He argued that the campsite occupied by the Appellant and his four friends constituted their “residence” as defined by section 31(1) of the Liquor Licence Act. As such, the Appellant and his friends were entitled to privacy and the right to moderately consume alcohol with either the express permission of their parents or under the supervision of adult ‘guardians’ or ‘chaperones’. He asserted that the campers were in lawful possession of both the alcohol and marijuana.
Mr. Griffin stated that the Hearing Officer inappropriately speculated on the failure of the Appellant to mention the presence of his ‘guardians’ so as to quickly deal with any concerns with respect to underage drinking. He suggested that even if this had occurred, it would not have made any difference because the Wardens were not prepared to listen to the young men.
Mr. Griffin noted the Park Policy with respect to campers who showed signs of impairment.

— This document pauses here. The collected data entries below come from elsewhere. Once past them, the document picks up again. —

-- pv_equiv track=rewrite | github.com/prosvirinKir/Computational-biology | mutation_search.py | _right_expand_sequence
-- ===== SOURCE A (Python) =====
-- from typing import Dict, List, OrderedDict, Tuple
--
-- def _right_expand_sequence(
--         original: str,
--         sequences: List[str],
--         expended_size: int = 50
--     ) -> str:
--     expanded = original
--     while len(expanded) < expended_size:
--         for kmer in sequences:
--             overlap_pos = len(expanded) - len(kmer) + 1
--             if expanded[overlap_pos:] == kmer[:-1]:
--                 expanded += kmer[-1]
--                 break
--     return expanded
-- ===== SOURCE B (Python) =====
-- def _right_expand_sequence(original, sequences, expended_size=50):
--     # Index kmers once: prefix -> (first index, last char); distinct kmer lengths.
--     # Per step, one dict lookup per distinct length replaces the scan over all kmers.
--     best = {}
--     lengths = []
--     for i, kmer in enumerate(sequences):
--         if not kmer:
--             continue
--         p = kmer[:-1]
--         if p not in best:
--             best[p] = (i, kmer[-1])
--         if len(kmer) not in lengths:
--             lengths.append(len(kmer))
--     expanded = original
--     while len(expanded) < expended_size:
--         n = len(expanded)
--         cands = [best[expanded[n - L + 1:]] for L in lengths
--                  if L - 1 <= n and expanded[n - L + 1:] in best]
--         if not cands:
--             break
--         expanded += min(cands, key=lambda t: t[0])[1]
--     return expanded
-- ===== Notes on version B (the rewrite author's own statement) =====
-- stated objective: alternative
-- what changed: B builds a one-time index (kmer-prefix -> first index and last char, plus the distinct kmer lengths) and each extension step does one dict lookup per distinct kmer length instead of re-slicing and comparing every kmer; the index build is paid once, so B trades A's per-step list scan for an upfront O(total kmer size) indexing pass.
-- outside the precondition, e.g. on _right_expand_sequence('a', ['zz'], 5): A does not finish within the time limit, B returns 'a'; on _right_expand_sequence('a', ['b', ''], 3): A returns 'abb', B returns 'abb'; on _right_expand_sequence('a', ['ab', 'bc', 'zq'], 3): A returns 'abc', B returns 'abc'
import Mathlib
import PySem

He argued that the Appellant showed no signs of impairment and as such the Policy would not have applied to him. Further, the Policy in question was a guideline and not lawful authority to either detain a camper or demand the production of a breath sample. Regina v. Dedman (1981), 1981 CanLII 1631 (ON CA), 59 C.C.C. (2d) 97 (Ont. C.A.)
Mr Griffin pointed out that the undisputed evidence was that the Appellant did not drink, apart from the use of Baileys as a sweetener in his coffee. He had not been observed consuming alcohol or exhibiting any signs of impairment. Further, the Appellant clearly stated to both the Wardens and Constable Gonzalez that he did not drink. As such, there was no evidence to warrant any suspicion that the Appellant was impaired, so as to call for the intrusive application of a breathalyser test.

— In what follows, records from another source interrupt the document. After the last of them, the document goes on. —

lemma pvLoop_eq : ∀ (fuel : Nat) (h arr : List Int) (total : Int),
    h.Perm (arr.map (fun x => -x)) → (∀ j, pvSubHeap h j) → arr ≠ [] →
    pvLoopA fuel h total = pvLoopB fuel arr total := by
  intro fuel
  induction fuel with
  | zero => intro h arr total _ _ _; rfl
  | succ fuel ih =>
    intro h arr total hperm Hheap harr
    obtain ⟨m, hmx⟩ : ∃ m, PySem.List.max? arr (fun y => y) = some m := by
      rcases hq : PySem.List.max? arr (fun y => y) with _ | m
      · exact absurd ((PySem.List.max?_eq_none_iff _ _).mp hq) harr
      · exact ⟨m, rfl⟩
    have hmem : m ∈ arr := PySem.List.max?_mem hmx
    have hmax : ∀ y ∈ arr, y ≤ m := PySem.List.max?_isMax hmx
    have hne : h ≠ [] := by
      intro hnil
      apply harr
      have := hperm.length_eq
      rw [hnil] at this
      simp only [List.length_nil, List.length_map] at this
      exact List.eq_nil_of_length_eq_zero this.symm
    obtain ⟨h0, ht, rfl⟩ : ∃ h0 ht, h = h0 :: ht := by
      cases h with
      | nil => exact absurd rfl hne
      | cons a t => exact ⟨a, t, rfl⟩
    have hroot := pvHeap_root_min Hheap
    have hh0 : h0 = -m := by
      have hmem' : (-m) ∈ (h0 :: ht) := hperm.mem_iff.mpr (List.mem_map_of_mem hmem)
      obtain ⟨k, hk, hkv⟩ := List.mem_iff_getElem.mp hmem'
      have le1 : h0 ≤ -m := by
        have := hroot k hk
        rwa [List.getD_eq_getElem _ _ hk, hkv, show (h0::ht).getD 0 0 = h0 from rfl] at this
      have le2 : -m ≤ h0 := by
        have hh0m : h0 ∈ arr.map (fun x => -x) := hperm.mem_iff.mp List.mem_cons_self
        obtain ⟨x, hx, hxe⟩ := List.mem_map.mp hh0m
        have := hmax x hx
        omega
      omega
    rw [pvLoopA, pvLoopB, hmx, PySem.List.pyGet?_zero_cons]
    subst hh0
    simp only [neg_neg]
    by_cases hm1 : m ≤ 1
    · rw [if_neg (by omega), if_pos hm1]
    · rw [if_pos (by omega), if_neg hm1]
      by_cases hr1 : total - m = 1
      · rw [if_pos (Or.inr hr1), if_pos hr1]
      · rw [if_neg (by exact fun hor => hor.elim (by omega) hr1), if_neg hr1]
        by_cases hF : m < total - m ∨ total - m = 0 ∨ PySem.Int.mod m (total - m) = 0
        · rw [if_pos hF, if_pos hF]
        · rw [if_neg hF, if_neg hF]
          obtain ⟨i, hidx⟩ : ∃ i, PySem.List.index? arr m = some i :=
            Option.isSome_iff_exists.mp ((PySem.List.index?_isSome_iff _ _).mpr hmem)
          rw [hidx]
          obtain ⟨pre, suf, hdec, hlen, -⟩ := (PySem.List.index?_eq_some_iff _ _ _).mp hidx
          set before := PySem.Int.mod m (total - m) with hbef
          -- B's new list
          have hset : arr.set i before = pre ++ before :: suf := by
            rw [hdec, ← hlen, pvSetLenAppend]
          -- multiset invariant for the recursive call
          have hrep := pvHeapreplace_spec (-m :: ht) (-before) Hheap
          have htperm : ht.Perm (pre.map (fun x => -x) ++ suf.map (fun x => -x)) := by
            have : (-m :: ht).Perm ((-m) :: (pre.map (fun x => -x) ++ suf.map (fun x => -x))) := by
              refine hperm.trans ?_
              rw [hdec]
              simp only [List.map_append, List.map_cons]
              exact List.perm_middle
            exact this.cons_inv
          have hperm' : (pvHeapreplace (-m :: ht) (-before)).Perm
              ((arr.set i before).map (fun x => -x)) := by
            refine hrep.2.trans ?_
            rw [hset]
            simp only [List.map_append, List.map_cons, List.set]
            exact ((htperm.cons (-before)).trans List.perm_middle.symm)
          refine ih _ _ _ hperm' hrep.1 ?_
          intro hnil
          have := congrArg List.length hnil
          rw [List.length_set, hdec] at this
          simp at this
-- pv_equiv track=rewrite | github.com/naemnamenmea/competitive-programming | google-foobar-py/src/lvl_4/free_the_bunny_prisoners/free_the_bunny_prisoners.py | solution
-- ===== SOURCE A (Python) =====
-- from itertools import combinations
--
-- def solution(num_buns, num_required):
--     if num_required == 1:
--         num_required = num_buns
--     elif num_required == num_buns:
--         num_required = 1
--     else:
--         num_required = num_buns - num_required + 1
--
--     res = [[] for _ in range(num_buns)]
--     i = 0
--     for cmb in combinations(range(num_buns), num_required):
--         for j in cmb:
--             res[j].append(i)
--         i += 1
--
--     return res
-- ===== SOURCE B (Python) =====
-- def solution(num_buns, num_required):
--     # same num_required -> k transformation as the original
--     if num_required == 1:
--         k = num_buns
--     elif num_required == num_buns:
--         k = 1
--     else:
--         k = num_buns - num_required + 1
--
--     res = [[] for _ in range(num_buns)]
--
--     # recursive backtracking generator: emits k-subsets of the remaining
--     # indices in lexicographic order, distributing key counter i on the fly
--     # (no intermediate list of combinations is ever materialised)
--     def build(chosen, rest, i):
--         if len(chosen) == k:
--             for j in chosen:
--                 res[j].append(i)
--             return i + 1
--         if len(chosen) + len(rest) < k:  # prune: not enough indices left
--             return i
--         if not rest:
--             return i
--         i = build(chosen + [rest[0]], rest[1:], i)
--         return build(chosen, rest[1:], i)
--
--     build([], list(range(num_buns)), 0)
--     return res
-- ===== Notes on version B (the rewrite author's own statement) =====
-- stated objective: alternative
-- what changed: itertools.combinations plus a counter loop is replaced by a hand-written recursive backtracking function that enumerates k-subsets in the same lexicographic order and distributes the key counter on the fly, never materialising combination tuples.
import Mathlib
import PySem

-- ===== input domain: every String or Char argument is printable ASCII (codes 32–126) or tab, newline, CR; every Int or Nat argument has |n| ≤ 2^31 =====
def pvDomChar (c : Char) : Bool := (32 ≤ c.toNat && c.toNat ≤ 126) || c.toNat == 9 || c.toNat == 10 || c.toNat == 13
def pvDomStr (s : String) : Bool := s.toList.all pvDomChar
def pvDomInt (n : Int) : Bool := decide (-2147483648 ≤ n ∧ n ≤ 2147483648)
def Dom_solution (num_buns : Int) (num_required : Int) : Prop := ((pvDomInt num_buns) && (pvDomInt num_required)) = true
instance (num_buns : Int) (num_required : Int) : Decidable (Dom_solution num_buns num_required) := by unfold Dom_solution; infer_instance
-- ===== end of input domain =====

-- B replaces itertools.combinations + counter loop by a recursive backtracking
-- enumerator that distributes the key counter on the fly (alternative decomposition).


-- ===== PORT A =====
-- itertools.combinations(range(n), r) in lexicographic order, exact for r ≥ 0
-- (for r < 0 Python raises ValueError; those inputs are excluded by Pre_solution).
-- the 'if r > n: return' short-circuit of itertools.combinations, then lex order
def pvCombs : Nat → List Nat → List (List Nat)
  | 0, _ => [[]]
  | _ + 1, [] => []
  | r + 1, x :: xs =>
    if xs.length < r then []
    else (pvCombs r xs).map (fun c => x :: c) ++ pvCombs (r + 1) xs

-- 'for j in cmb: res[j].append(i)' followed by 'i += 1' on state (res, i)
def pvEmit (cmb : List Nat) (st : List (List Int) × Int) : List (List Int) × Int :=
  (cmb.foldl (fun r j => r.modify j (fun l => l ++ [st.2])) st.1, st.2 + 1)

-- the shared num_required -> k transformation (the same three-way branch in A and B)
def pvK (num_buns : Int) (num_required : Int) : Int :=
  if num_required = 1 then num_buns
  else if num_required = num_buns then 1
  else num_buns - num_required + 1

def solution (num_buns : Int) (num_required : Int) : List (List Int) :=
  ((pvCombs (pvK num_buns num_required).toNat (List.range num_buns.toNat)).foldl
      (fun st cmb => pvEmit cmb st) (List.replicate num_buns.toNat [], 0)).1

-- ===== PORT B =====
-- build(chosen, rest, i): if len(chosen)==k emit; prune when too few indices remain;
-- else branch on taking/skipping rest's head
def pvBuild (k : Int) : List Nat → List Nat → List (List Int) × Int → List (List Int) × Int
  | chosen, rest, st =>
    if (chosen.length : Int) = k then
      (chosen.foldl (fun r j => r.modify j (fun l => l ++ [st.2])) st.1, st.2 + 1)
    else if (chosen.length : Int) + rest.length < k then st
    else
      match rest with
      | [] => st
      | x :: xs => pvBuild k chosen xs (pvBuild k (chosen ++ [x]) xs st)
  termination_by structural _c rest _s => rest

def solution_alt (num_buns : Int) (num_required : Int) : List (List Int) :=
  (pvBuild (pvK num_buns num_required) [] (List.range num_buns.toNat)
      (List.replicate num_buns.toNat [], 0)).1

-- ===== PRECONDITION & SPEC =====
-- Pre_ excludes exactly the inputs where the transformed subset size is negative:
-- there itertools.combinations raises ValueError, so A returns nothing.
def Pre_solution (num_buns : Int) (num_required : Int) : Prop :=
  0 ≤ pvK num_buns num_required
instance (num_buns : Int) (num_required : Int) : Decidable (Pre_solution num_buns num_required) := by unfold Pre_solution; infer_instance

def pvWitness_solution : Int × Int := (4, 2)

def Spec_solution (num_buns : Int) (num_required : Int) (out : List (List Int)) : Prop := out = solution_alt num_buns num_required
instance (num_buns : Int) (num_required : Int) (out : List (List Int)) : Decidable (Spec_solution num_buns num_required out) := by unfold Spec_solution; infer_instance

-- ===== CLAIM (what is proved, stated in full; the proofs are below) =====
def Claim_equal_solution : Prop := ∀ (num_buns : Int) (num_required : Int), Dom_solution num_buns num_required → Pre_solution num_buns num_required → Spec_solution num_buns num_required (solution num_buns num_required)

-- ===== LEMMAS AND PROOFS =====

-- pvCombs is empty when fewer elements remain than are to be chosen
theorem pvCombs_nil : ∀ (r : Nat) (xs : List Nat), xs.length < r → pvCombs r xs = [] := by
  intro r xs
  match r, xs with
  | 0, _ => intro h; omega
  | r + 1, [] => intro _; rfl
  | r + 1, x :: xs =>
    intro h
    have : xs.length < r := by simpa using h
    simp [pvCombs, this]

-- the backtracking recursion computes the same fold as emitting each combination,
-- prefixed by the already-chosen indices
theorem pvBuild_eq_foldl (kN : Nat) :
    ∀ (rest chosen : List Nat) (st : List (List Int) × Int),
      chosen.length ≤ kN →
      pvBuild (kN : Int) chosen rest st
        = ((pvCombs (kN - chosen.length) rest).map (fun c => chosen ++ c)).foldl
            (fun st cmb => pvEmit cmb st) st := by
  intro rest
  induction rest with
  | nil =>
    intro chosen st hle
    rcases Nat.eq_or_lt_of_le hle with heq | hlt
    · rw [pvBuild]
      simp [heq, pvCombs, pvEmit]
    · rw [pvBuild]
      have hne : ((chosen.length : Int) = (kN : Int)) = False := by
        simp; omega
      obtain ⟨m, hm⟩ : ∃ m, kN - chosen.length = m + 1 := ⟨kN - chosen.length - 1, by omega⟩
      simp [hne, hm, pvCombs]
  | cons x xs ih =>
    intro chosen st hle
    rcases Nat.eq_or_lt_of_le hle with heq | hlt
    · rw [pvBuild]
      simp [heq, pvCombs, pvEmit]
    · rw [pvBuild]
      have hne : ¬ ((chosen.length : Int) = (kN : Int)) := by
        simp; omega
      obtain ⟨m, hm⟩ : ∃ m, kN - chosen.length = m + 1 := ⟨kN - chosen.length - 1, by omega⟩
      by_cases hpr : (chosen.length : Int) + ((x :: xs).length : Nat) < (kN : Int)
      · -- prune: fewer indices remain than are still to be chosen
        have hlen : (x :: xs).length < kN - chosen.length := by
          simp at hpr ⊢; omega
        rw [if_neg hne, if_pos hpr, pvCombs_nil _ _ hlen]
        simp
      · have hguard : ¬ (xs.length < m) := by
          simp at hpr; omega
        rw [if_neg hne, if_neg hpr]
        simp only [hm, pvCombs, if_neg hguard, List.map_append, List.foldl_append,
          List.map_map]
        have h1 : pvBuild (kN : Int) (chosen ++ [x]) xs st
            = ((pvCombs m xs).map (fun c => (chosen ++ [x]) ++ c)).foldl
                (fun st cmb => pvEmit cmb st) st := by
          have := ih (chosen ++ [x]) st (by simp; omega)
          have hlen2 : kN - (chosen ++ [x]).length = m := by simp; omega
          rwa [hlen2] at this
        have h2 := ih chosen (pvBuild (kN : Int) (chosen ++ [x]) xs st) hle
        rw [hm] at h2
        rw [h2, h1]
        have hcomp : ((fun c => chosen ++ c) ∘ fun c : List Nat => x :: c)
            = (fun c => (chosen ++ [x]) ++ c) := by
          funext c; simp
        rw [hcomp]

theorem solution_spec : Claim_equal_solution := by
  intro nb nr _ hpre
  unfold Spec_solution solution solution_alt
  unfold Pre_solution at hpre
  have hke : ((pvK nb nr).toNat : Int) = pvK nb nr := by omega
  have h := pvBuild_eq_foldl (pvK nb nr).toNat (List.range nb.toNat) []
      (List.replicate nb.toNat [], 0) (by simp)
  rw [hke] at h
  rw [h]
  simp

Mr. Griffin argued that the evidence was clear that the Appellant was prevented from leaving the Campsite by the Wardens. He suggested that the real purpose of this ‘detention’ was to search the Appellant’s vehicle. While this was taking place he was separated from the other campers, placed in the back of a locked cruiser and confronted with a demand for a breath sample. This took place without informed consent or proper waiver of constitutional right to counsel. Regina v. Mellenthin (1992), 1992 CanLII 50 (SCC), 76 C.C.C. (3d) 481 (S.C.C.) and Regina v. Willis (1992), 1992 CanLII 2780 (ON CA), 70 C.C.C. (3d) 529 (S.C.C.)

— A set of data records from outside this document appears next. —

-- pv_equiv track=rewrite | github.com/Velho-do-Mal/Sistema_ERP | pages/3_📋_Gestão_de_Projetos.py | compute_is_summary
-- ===== SOURCE A (Python) =====
-- def compute_is_summary(tasks: list[dict]) -> dict[str, bool]:
--     """Define se uma tarefa é resumo (possui filhos) baseado no código (1.2.3)."""
--     codes = [str(t.get("codigo", "")).strip() for t in tasks if str(t.get("codigo", "")).strip()]
--     is_summary: dict[str, bool] = {c: False for c in codes}
--     code_set = set(codes)
--     for c in codes:
--         prefix = c + "."
--         # se existir qualquer outro código com este prefixo => é resumo
--         if any((other != c and other.startswith(prefix)) for other in code_set):
--             is_summary[c] = True
--     return is_summary
-- ===== SOURCE B (Python) =====
-- def compute_is_summary(tasks: list[dict]) -> dict[str, bool]:
--     """Define se uma tarefa é resumo (possui filhos) baseado no código (1.2.3)."""
--     codes = [str(t.get("codigo", "")).strip() for t in tasks if str(t.get("codigo", "")).strip()]
--     is_summary: dict[str, bool] = {c: False for c in codes}
--     # one pass: every proper dotted prefix of a present code is a summary
--     for c in codes:
--         parts = c.split(".")
--         acc = parts[0]
--         for p in parts[1:]:
--             if acc in is_summary:
--                 is_summary[acc] = True
--             acc += "." + p
--     return is_summary
-- ===== Notes on version B (the rewrite author's own statement) =====
-- stated objective: alternative
-- what changed: Instead of scanning the whole code set for every code to find a dotted extension, B makes one pass that splits each code on '.' and marks its proper dotted prefixes that are keys of the dict; same result, different traversal (per-code prefix walk instead of pairwise scan).
import Mathlib
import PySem

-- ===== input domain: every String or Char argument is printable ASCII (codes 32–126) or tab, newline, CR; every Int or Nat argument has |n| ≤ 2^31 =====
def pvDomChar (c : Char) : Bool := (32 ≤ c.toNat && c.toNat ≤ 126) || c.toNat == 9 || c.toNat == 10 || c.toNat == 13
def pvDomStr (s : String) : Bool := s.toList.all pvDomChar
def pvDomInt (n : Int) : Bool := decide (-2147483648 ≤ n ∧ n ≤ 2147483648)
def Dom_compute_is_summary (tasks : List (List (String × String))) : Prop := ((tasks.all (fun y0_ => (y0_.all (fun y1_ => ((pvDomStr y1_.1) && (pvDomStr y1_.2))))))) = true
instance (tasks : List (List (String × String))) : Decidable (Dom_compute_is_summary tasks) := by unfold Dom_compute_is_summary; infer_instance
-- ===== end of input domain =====

-- B replaces A's "for each code, scan the whole code set for a dotted extension" by one pass
-- that walks each code's own dotted prefixes and marks those present in the dict (same result).


-- ===== PORT A =====
def compute_is_summary (tasks : List (List (String × String))) : List (String × Bool) :=
  let codes : List String :=
    (tasks.map (fun t => PySem.Str.strip (PySem.Dict.getD (PySem.Dict.mk t) "codigo" ""))).filter
      (fun s => s != "")
  let isSummary : PySem.Dict String Bool :=
    codes.foldl (fun d c => d.insert c false) PySem.Dict.empty
  let codeSet : PySem.Set String := PySem.Set.ofList codes
  -- set iteration consumed only by `any` (order-independent)
  let final : PySem.Dict String Bool :=
    codes.foldl (fun d c =>
      if codeSet.any (fun other => (other != c) && PySem.Str.startswith other (c ++ "."))
      then d.insert c true else d) isSummary
  final.items

-- ===== PORT B =====
def compute_is_summary_alt (tasks : List (List (String × String))) : List (String × Bool) :=
  let codes : List String :=
    (tasks.map (fun t => PySem.Str.strip (PySem.Dict.getD (PySem.Dict.mk t) "codigo" ""))).filter
      (fun s => s != "")
  let isSummary : PySem.Dict String Bool :=
    codes.foldl (fun d c => d.insert c false) PySem.Dict.empty
  let final : PySem.Dict String Bool :=
    codes.foldl (fun d c =>
      let parts : List String := (PySem.Str.split? c ".").getD []      -- sep ≠ "" ⇒ never none
      let acc0 : String := (PySem.List.pyGet? parts 0).getD ""          -- split is never empty ⇒ parts[0] total
      ((parts.drop 1).foldl
        (fun (st : PySem.Dict String Bool × String) p =>
          ((if st.1.contains st.2 then st.1.insert st.2 true else st.1), st.2 ++ "." ++ p))
        (d, acc0)).1) isSummary
  final.items

-- ===== PRECONDITION & SPEC =====
def Spec_compute_is_summary (tasks : List (List (String × String))) (out : List (String × Bool)) : Prop := out = compute_is_summary_alt tasks
instance (tasks : List (List (String × String))) (out : List (String × Bool)) : Decidable (Spec_compute_is_summary tasks out) := by unfold Spec_compute_is_summary; infer_instance

-- ===== CLAIM (what is proved, stated in full; the proofs are below) =====
def Claim_equal_compute_is_summary : Prop := ∀ (tasks : List (List (String × String))), Dom_compute_is_summary tasks → Spec_compute_is_summary tasks (compute_is_summary tasks)

-- ===== LEMMAS AND PROOFS =====

/-- PySem's fueled splitOn.go for a one-char separator, against Lean's `List.splitOnP`. -/
theorem pv_go_eq (sep : Char) :
    ∀ (fuel : Nat) (l cur : List Char) (acc : List (List Char)), l.length ≤ fuel →
      PySem.Chars.splitOn.go [sep] fuel l cur acc
        = acc.reverse ++ List.modifyHead (fun t => cur.reverse ++ t) (List.splitOnP (· == sep) l) := by
  intro fuel
  induction fuel with
  | zero =>
    intro l cur acc h
    have : l = [] := List.eq_nil_of_length_eq_zero (Nat.le_zero.mp h)
    subst this
    simp [PySem.Chars.splitOn.go, List.splitOnP_nil]
  | succ n ih =>
    intro l cur acc h
    cases l with
    | nil => simp [PySem.Chars.splitOn.go, List.splitOnP_nil]
    | cons c rest =>
      rw [PySem.Chars.splitOn.go]
      by_cases hc : c = sep
      · subst hc
        have hpre : [c].isPrefixOf (c :: rest) = true := by simp [List.isPrefixOf]
        rw [if_pos hpre]
        simp only [List.length_cons] at h
        simp only [List.length_cons, List.length_nil, List.drop_succ_cons, List.drop_zero]
        rw [ih rest [] (cur.reverse :: acc) (by omega)]
        rw [List.splitOnP_cons]
        simp only [beq_self_eq_true, if_pos]
        obtain ⟨b, t, hbt⟩ := List.exists_cons_of_ne_nil (List.splitOnP_ne_nil (· == c) rest)
        simp [hbt, List.modifyHead_cons]
      · have hpre : [sep].isPrefixOf (c :: rest) = false := by
          simp [List.isPrefixOf]
          exact fun hh => absurd hh.symm hc
        rw [if_neg (by simp [hpre])]
        simp only [List.length_cons] at h
        rw [ih rest (c :: cur) acc (by omega)]
        rw [List.splitOnP_cons]
        have : (c == sep) = false := by simp [hc]
        rw [this]
        simp only [if_neg Bool.false_ne_true]
        obtain ⟨b, t, hbt⟩ := List.exists_cons_of_ne_nil (List.splitOnP_ne_nil (· == sep) rest)
        simp [hbt, List.modifyHead_cons]

/-- PySem's split on "." is Lean's `List.splitOn '.'`. -/
theorem pv_splitOn_eq (cs : List Char) :
    PySem.Chars.splitOn cs ['.'] = List.splitOn '.' cs := by
  rw [PySem.Chars.splitOn, pv_go_eq '.' (cs.length+1) cs [] [] (by omega)]
  obtain ⟨b, t, hbt⟩ := List.exists_cons_of_ne_nil (List.splitOnP_ne_nil (· == '.') cs)
  simp [List.splitOn, hbt, List.modifyHead_cons]

theorem pv_splitOn_ne_nil (cs : List Char) : List.splitOn '.' cs ≠ [] :=
  List.splitOnP_ne_nil _ cs

theorem pv_ic_cons (x : Char) (a b : List Char) (t : List (List Char)) :
    [x].intercalate (a :: b :: t) = a ++ x :: [x].intercalate (b :: t) := by
  simp [List.intercalate, List.intersperse]

/-- split an intercalate at a list boundary -/
theorem pv_intercalate_append (x : Char) :
    ∀ (l1 l2 : List (List Char)), l1 ≠ [] → l2 ≠ [] →
      [x].intercalate (l1 ++ l2) = [x].intercalate l1 ++ x :: [x].intercalate l2 := by
  intro l1
  induction l1 with
  | nil => intro l2 h; exact absurd rfl h
  | cons a l1 ih =>
    intro l2 _ h2
    cases l1 with
    | nil =>
      obtain ⟨b, t, hbt⟩ := List.exists_cons_of_ne_nil h2
      subst hbt
      simp [List.intercalate, List.intersperse]
    | cons a' l1' =>
      have hih := ih l2 (by simp) h2
      simp only [List.cons_append] at hih ⊢
      rw [pv_ic_cons, hih, pv_ic_cons]
      simp [List.append_assoc]

/-- the heart: `cs ++ "."` is a prefix of `os` iff `cs` is a proper dotted prefix of `os`. -/
theorem pv_main_chars (os cs : List Char) :
    (cs ++ ['.']) <+: os ↔
      ∃ i, 1 ≤ i ∧ i < (List.splitOn '.' os).length ∧
        ['.'].intercalate ((List.splitOn '.' os).take i) = cs := by
  constructor
  · rintro ⟨r, hr⟩
    have hos : os = cs ++ '.' :: r := by simpa using hr.symm
    subst hos
    have hsplit : List.splitOn '.' (cs ++ '.' :: r) = List.splitOn '.' cs ++ List.splitOn '.' r :=
      List.splitOnP_append_cons _ cs r '.' (by simp)
    refine ⟨(List.splitOn '.' cs).length, ?_, ?_, ?_⟩
    · have := pv_splitOn_ne_nil cs
      cases h : List.splitOn '.' cs with
      | nil => exact absurd h this
      | cons b t => simp [h]
    · rw [hsplit, List.length_append]
      have := pv_splitOn_ne_nil r
      cases h : List.splitOn '.' r with
      | nil => exact absurd h this
      | cons b t => simp [h]
    · rw [hsplit, List.take_left, List.intercalate_splitOn]
  · rintro ⟨i, h1, h2, h3⟩
    have hos : os = ['.'].intercalate (List.splitOn '.' os) := (List.intercalate_splitOn os '.').symm
    have hsplitit : ['.'].intercalate (List.splitOn '.' os)
        = ['.'].intercalate ((List.splitOn '.' os).take i) ++ '.' ::
          ['.'].intercalate ((List.splitOn '.' os).drop i) := by
      rw [← pv_intercalate_append '.' _ _ ?h1 ?h2, List.take_append_drop]
      · rw [Ne, List.take_eq_nil_iff]
        rintro (h | h)
        · omega
        · exact pv_splitOn_ne_nil os h
      · rw [Ne, List.drop_eq_nil_iff]
        omega
    refine ⟨['.'].intercalate ((List.splitOn '.' os).drop i), ?_⟩
    conv_rhs => rw [hos, hsplitit, h3]
    simp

Mr. Griffin stated that the Appellant was “forced” to take the test. He would not have done so if he believed that he had a choice. He complied only because he thought he was going to jail and did not think he could refuse. As well, even when the Appellant completed the test and the results were clearly negative, he was left in the back of the locked cruiser. Regina v. Mann 2004 SCC 52, [2004] S.C.J. No. 49 (S.C.C.)
Mr. Griffin concluded by requesting that we reverse the decision of the Hearing Officer and register a conviction of discreditable conduct against Constable Gonzalez.
Position of the Respondent (OPP)
Ms. Kubursi responded on behalf of the OPP. It was her position that the Hearing Officer’s conclusion that the Appellant took the breath test voluntarily was reasonable, one based on the evidentiary foundation before him. As such, no Charter breaches with respect to arbitrary detention, arrest or right to counsel can be said to have occurred.
Ms. Kubursi noted that the standard of review that we are to apply to the decision of the Hearing Officer is that of reasonableness simpliciter. She suggested that this requires deference, particularly where findings of fact and credibility are concerned. Toronto (City) Police Service v. Blowes-Aybar 2004 CanLII 34451 (ON SCDC), [2004] O.J. No. 1655 (Ont. Div. Ct.), Cate and Peel Regional Police Service (2002), 3 O.P.R. 1604 (O.C.C.P.S.) and Carmichael and Ontario Provincial Police (1998), 3 O.P.R. 1232 (O.C.C.P.S.)
Ms. Kubursi argued that the question for us is whether or not the conclusions of the Hearing Officer are void of evidentiary foundation, demonstrate manifest error, ignore relevant evidence or draw erroneous conclusions. Williams and Ontario Provincial Police (1995), 2 O.P.R. 1047 (O.C.C.P.S.) and Parlardg and Godfrey and Ontario Provincial Police (15 January, 2002, O.C.C.P.S.)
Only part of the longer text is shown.